More Advantages to Caloric Restriction and Avoidance of Hyperinsulinemia
Sears stresses the importance of caloric restriction by means of limiting the intake of high-density carbohydrates such as bread, pasta, grains in most cereals, and starches such as those found in potatoes. This reduction of caloric intake by lowering high-density carbohydrate intake decreases the stimulation of the pancreas to make insulin and limits all the adverse side effects associated with increased insulin levels (hyperinsulinemia).
Caloric restriction has been shown to be an important factor in augmenting the immune system and improving longevity. It reduces free radical production, which if otherwise unchecked, damages DNA and oxidizes polyunsaturated fats. Caloric restriction increases levels of superoxide dismutase (SOD), glutathione, melatonin, DHEA, peroxidase, and catalase. The latter substances are important defense mechanisms in our body that are known to decrease with aging. Caloric restriction is instrumental in lowering the production of cortisol. Cortisol is associated with increased stress levels, and an imbalance in cortisol production leads to immune deficiency and bone loss through resorption, leading to osteopenia and osteoporosis, as well as muscle breakdown and aging of the skin.
Calorie restriction, as proposed by Sears and others, has been shown to also reduce advanced glycosylated end-products (AGE). These are carbohydrate-protein complexes associated with hyperinsulinemic states and with cardiovascular disease, Alzheimer's disease, kidney disease, and other degenerative states.

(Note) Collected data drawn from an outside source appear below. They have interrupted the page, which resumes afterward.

-- pv_equiv track=rewrite | github.com/Captainmorgan37/CYYZ-CYUL-Stays | CYYZ CYUL Stays.py | classify_aircraft_type
-- ===== SOURCE A (Python) =====
-- EMBRAER_PREFIXES = ("E54", "E55")
--
-- CJ_PREFIXES = ("C25",)
--
-- def classify_aircraft_type(type_code: str) -> str:
--     """Classify the aircraft type into embraer/cj/other/unknown buckets."""
--     code = (type_code or "").strip().upper()
--     if not code:
--         return "unknown"
--     if any(code.startswith(prefix) for prefix in EMBRAER_PREFIXES):
--         return "embraer"
--     if any(code.startswith(prefix) for prefix in CJ_PREFIXES):
--         return "cj"
--     return "other"
-- ===== SOURCE B (Python) =====
-- # Character-level trie walk over a flat node table instead of prefix scans.
-- # Nodes: an int-valued dict = internal node (edges by character), a str = bucket leaf.
-- TRIE = [
--     {"E": 1, "C": 2},      # 0: root
--     {"5": 3},              # 1: "E"
--     {"2": 4},              # 2: "C"
--     {"4": 5, "5": 6},      # 3: "E5"
--     {"5": 7},              # 4: "C2"
--     "embraer",             # 5: "E54"
--     "embraer",             # 6: "E55"
--     "cj",                  # 7: "C25"
-- ]
--
--
-- def classify_aircraft_type(type_code: str) -> str:
--     """Classify the aircraft type into embraer/cj/other/unknown buckets."""
--     code = (type_code or "").strip().upper()
--     if not code:
--         return "unknown"
--     node = 0
--     for ch in code:
--         entry = TRIE[node]
--         if isinstance(entry, str):
--             return entry
--         nxt = entry.get(ch)
--         if nxt is None:
--             return "other"
--         node = nxt
--     entry = TRIE[node]
--     return entry if isinstance(entry, str) else "other"
-- ===== Notes on version B (the rewrite author's own statement) =====
-- stated objective: alternative
-- what changed: Replaces the two any(startswith) scans over prefix tuples with a character-by-character walk of a flat trie node table (dict edges per node, string leaves), consuming the code one character at a time.
import Mathlib
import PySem

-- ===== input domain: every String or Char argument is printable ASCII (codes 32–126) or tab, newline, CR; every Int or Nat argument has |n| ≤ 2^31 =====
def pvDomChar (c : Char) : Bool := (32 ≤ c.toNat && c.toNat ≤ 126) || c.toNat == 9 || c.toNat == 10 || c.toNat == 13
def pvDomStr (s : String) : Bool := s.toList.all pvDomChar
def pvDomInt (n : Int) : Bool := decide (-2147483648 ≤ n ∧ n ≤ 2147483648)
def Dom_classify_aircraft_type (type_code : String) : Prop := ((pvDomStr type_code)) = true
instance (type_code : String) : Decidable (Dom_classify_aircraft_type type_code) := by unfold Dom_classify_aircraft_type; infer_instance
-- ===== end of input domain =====

-- B walks a character-level trie (flat node table) instead of scanning startswith over prefix tuples (alternative algorithm).


-- ===== PORT A =====
def EMBRAER_PREFIXES : List String := ["E54", "E55"]
def CJ_PREFIXES : List String := ["C25"]

def classify_aircraft_type (type_code : String) : String :=
  -- (type_code or "") is type_code when non-empty, "" otherwise
  let code := PySem.Str.upper (PySem.Str.strip (if type_code = "" then "" else type_code))
  if code = "" then "unknown"
  else if EMBRAER_PREFIXES.any (fun prefix_ => PySem.Str.startswith code prefix_) then "embraer"
  else if CJ_PREFIXES.any (fun prefix_ => PySem.Str.startswith code prefix_) then "cj"
  else "other"

-- ===== PORT B =====
-- flat trie table: Sum.inl d = internal node with edge dict, Sum.inr s = bucket leaf
def TRIE : List (PySem.Dict Char Nat ⊕ String) :=
  [Sum.inl (PySem.Dict.ofList [('E', 1), ('C', 2)]),
   Sum.inl (PySem.Dict.ofList [('5', 3)]),
   Sum.inl (PySem.Dict.ofList [('2', 4)]),
   Sum.inl (PySem.Dict.ofList [('4', 5), ('5', 6)]),
   Sum.inl (PySem.Dict.ofList [('5', 7)]),
   Sum.inr "embraer",
   Sum.inr "embraer",
   Sum.inr "cj"]

-- the for-loop of Source B; TRIE[node] is always in range in Source B (node comes from the table),
-- so the getD default is unreachable and the indexing is exact
def trieWalk (node : Nat) : List Char → String
  | [] =>
      match TRIE.getD node (Sum.inr "other") with
      | Sum.inr s => s
      | Sum.inl _ => "other"
  | ch :: rest =>
      match TRIE.getD node (Sum.inr "other") with
      | Sum.inr s => s
      | Sum.inl d =>
          match d.get? ch with
          | none => "other"
          | some nxt => trieWalk nxt rest

def classify_aircraft_type_alt (type_code : String) : String :=
  let code := PySem.Str.upper (PySem.Str.strip (if type_code = "" then "" else type_code))
  if code = "" then "unknown"
  else trieWalk 0 code.toList

-- ===== PRECONDITION & SPEC =====
def Spec_classify_aircraft_type (type_code : String) (out : String) : Prop := out = classify_aircraft_type_alt type_code
instance (type_code : String) (out : String) : Decidable (Spec_classify_aircraft_type type_code out) := by unfold Spec_classify_aircraft_type; infer_instance

-- ===== CLAIM (what is proved, stated in full; the proofs are below) =====
def Claim_equal_classify_aircraft_type : Prop := ∀ (type_code : String), Dom_classify_aircraft_type type_code → Spec_classify_aircraft_type type_code (classify_aircraft_type type_code)

-- ===== LEMMAS AND PROOFS =====

-- startswith by a length-3 prefix is equality of the first three characters
theorem startswith_len3 (l p : List Char) (hp : p.length = 3) :
    PySem.Chars.startswith l p = decide (l.take 3 = p) := by
  rw [Bool.eq_iff_iff]
  simp only [PySem.Chars.startswith_iff, decide_eq_true_eq, List.prefix_iff_eq_take, hp]
  exact eq_comm

-- a leaf node returns its bucket regardless of the remaining characters
theorem trieWalk_leaf (n : Nat) (s : String) (h : TRIE[n]? = some (Sum.inr s)) :
    ∀ r, trieWalk n r = s := by
  intro r; cases r <;> simp [trieWalk, List.getD, h]

-- the trie walk from the root computes the prefix classification
theorem trieWalk_root (l : List Char) :
    trieWalk 0 l =
      if l.take 3 = ['E', '5', '4'] then "embraer"
      else if l.take 3 = ['E', '5', '5'] then "embraer"
      else if l.take 3 = ['C', '2', '5'] then "cj"
      else "other" := by
  have w5 : ∀ r, trieWalk 5 r = "embraer" := trieWalk_leaf 5 _ (by decide)
  have w6 : ∀ r, trieWalk 6 r = "embraer" := trieWalk_leaf 6 _ (by decide)
  have w7 : ∀ r, trieWalk 7 r = "cj" := trieWalk_leaf 7 _ (by decide)
  have hmk0 : PySem.Dict.ofList [('E', (1 : Nat)), ('C', 2)] = PySem.Dict.mk [('E', 1), ('C', 2)] := by decide
  have hmk1 : PySem.Dict.ofList [('5', (3 : Nat))] = PySem.Dict.mk [('5', 3)] := by decide
  have hmk2 : PySem.Dict.ofList [('2', (4 : Nat))] = PySem.Dict.mk [('2', 4)] := by decide
  have hmk3 : PySem.Dict.ofList [('4', (5 : Nat)), ('5', 6)] = PySem.Dict.mk [('4', 5), ('5', 6)] := by decide
  have hmk4 : PySem.Dict.ofList [('5', (7 : Nat))] = PySem.Dict.mk [('5', 7)] := by decide
  rcases l with _ | ⟨c1, _ | ⟨c2, _ | ⟨c3, rest⟩⟩⟩
  · simp [trieWalk, TRIE]
  · by_cases h1 : 'E' = c1 <;> by_cases h2 : 'C' = c1 <;> subst_vars <;>
      simp_all [trieWalk, TRIE, hmk0, hmk1, hmk2, PySem.Dict.get?_mk_cons, PySem.Dict.get?, List.find?_cons]
  · by_cases h1 : 'E' = c1 <;> by_cases h2 : 'C' = c1 <;>
      by_cases h3 : '5' = c2 <;> by_cases h4 : '2' = c2 <;> subst_vars <;>
      simp_all [trieWalk, TRIE, hmk0, hmk1, hmk2, hmk3, hmk4, PySem.Dict.get?_mk_cons,
        PySem.Dict.get?, List.find?_cons]
  · by_cases h1 : 'E' = c1 <;> by_cases h2 : 'C' = c1 <;>
      by_cases h3 : '5' = c2 <;> by_cases h4 : '2' = c2 <;>
      by_cases h5 : '4' = c3 <;> by_cases h6 : '5' = c3 <;> subst_vars <;>
      simp_all [trieWalk, TRIE, hmk0, hmk1, hmk2, hmk3, hmk4, PySem.Dict.get?_mk_cons,
        PySem.Dict.get?, List.find?_cons, w5, w6, w7] <;>
      simp_all [eq_comm]

-- ===== VERDICT (by name: the statement is the Claim_ definition above) =====
theorem classify_aircraft_type_spec : Claim_equal_classify_aircraft_type := by
  intro type_code _
  unfold Spec_classify_aircraft_type classify_aircraft_type classify_aircraft_type_alt
  set code := PySem.Str.upper (PySem.Str.strip (if type_code = "" then "" else type_code)) with hcode
  by_cases h : code = ""
  · simp [h]
  · simp only [h, if_false, EMBRAER_PREFIXES, CJ_PREFIXES, List.any_cons, List.any_nil,
      Bool.or_false, PySem.Str.startswith_eq]
    rw [startswith_len3 _ _ (by decide), startswith_len3 _ _ (by decide),
      startswith_len3 _ _ (by decide), trieWalk_root]
    generalize code.toList.take 3 = t
    by_cases h1 : t = ['E', '5', '4'] <;> by_cases h2 : t = ['E', '5', '5'] <;>
      by_cases h3 : t = ['C', '2', '5'] <;> simp [h1, h2, h3]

We need to rethink how much food we need to eat. Our ideal body weight should be taken seriously. If we were to do this alone, we would eliminate most cases of diabetes, hypertension, hypercholesterolemia, stroke, heart disease, and a significant amount of cancer from our lives and those of our loved ones. Healthy people should consume 500 calories per meal and 100 calories per snack. Modifications of this are based on the level of disease activity, age, and body surface area. Nutritional software and nutritional counseling should be an integral part of our approach to good health.
Insulin-Stimulating Carbohydrate Is the Damaging Subcomponent of Carbohydrate
If hyperinsulinemia is crucial to the development of many of our biochemical problems--from arthritis to neurodegenerative disease to cancer--then controlling the carbohydrate loads we subject our bodies to should be a major tool in maintaining good health. Carbohydrates can be characterized by the amount of insulin-stimulating carbohydrate (ISC) that they contain. The ISC is the total carbohydrate content (in grams) minus the amount of fiber (in grams) it contains. An example is 1 cup of broccoli containing a total of 7 grams of carbohydrate, of which 4 grams are fiber. The difference between the two equals the ISC content or 3 grams. Fruits and vegetables, which are high in fiber, generally have a lower ISC content than do starches, grains, and pasta. Therefore, analogous to PSA (benign-related versus cancer-related) and to cholesterol (total cholesterol versus LDL versus HDL), any intelligent discussion on carbohydrates must specify the components in question.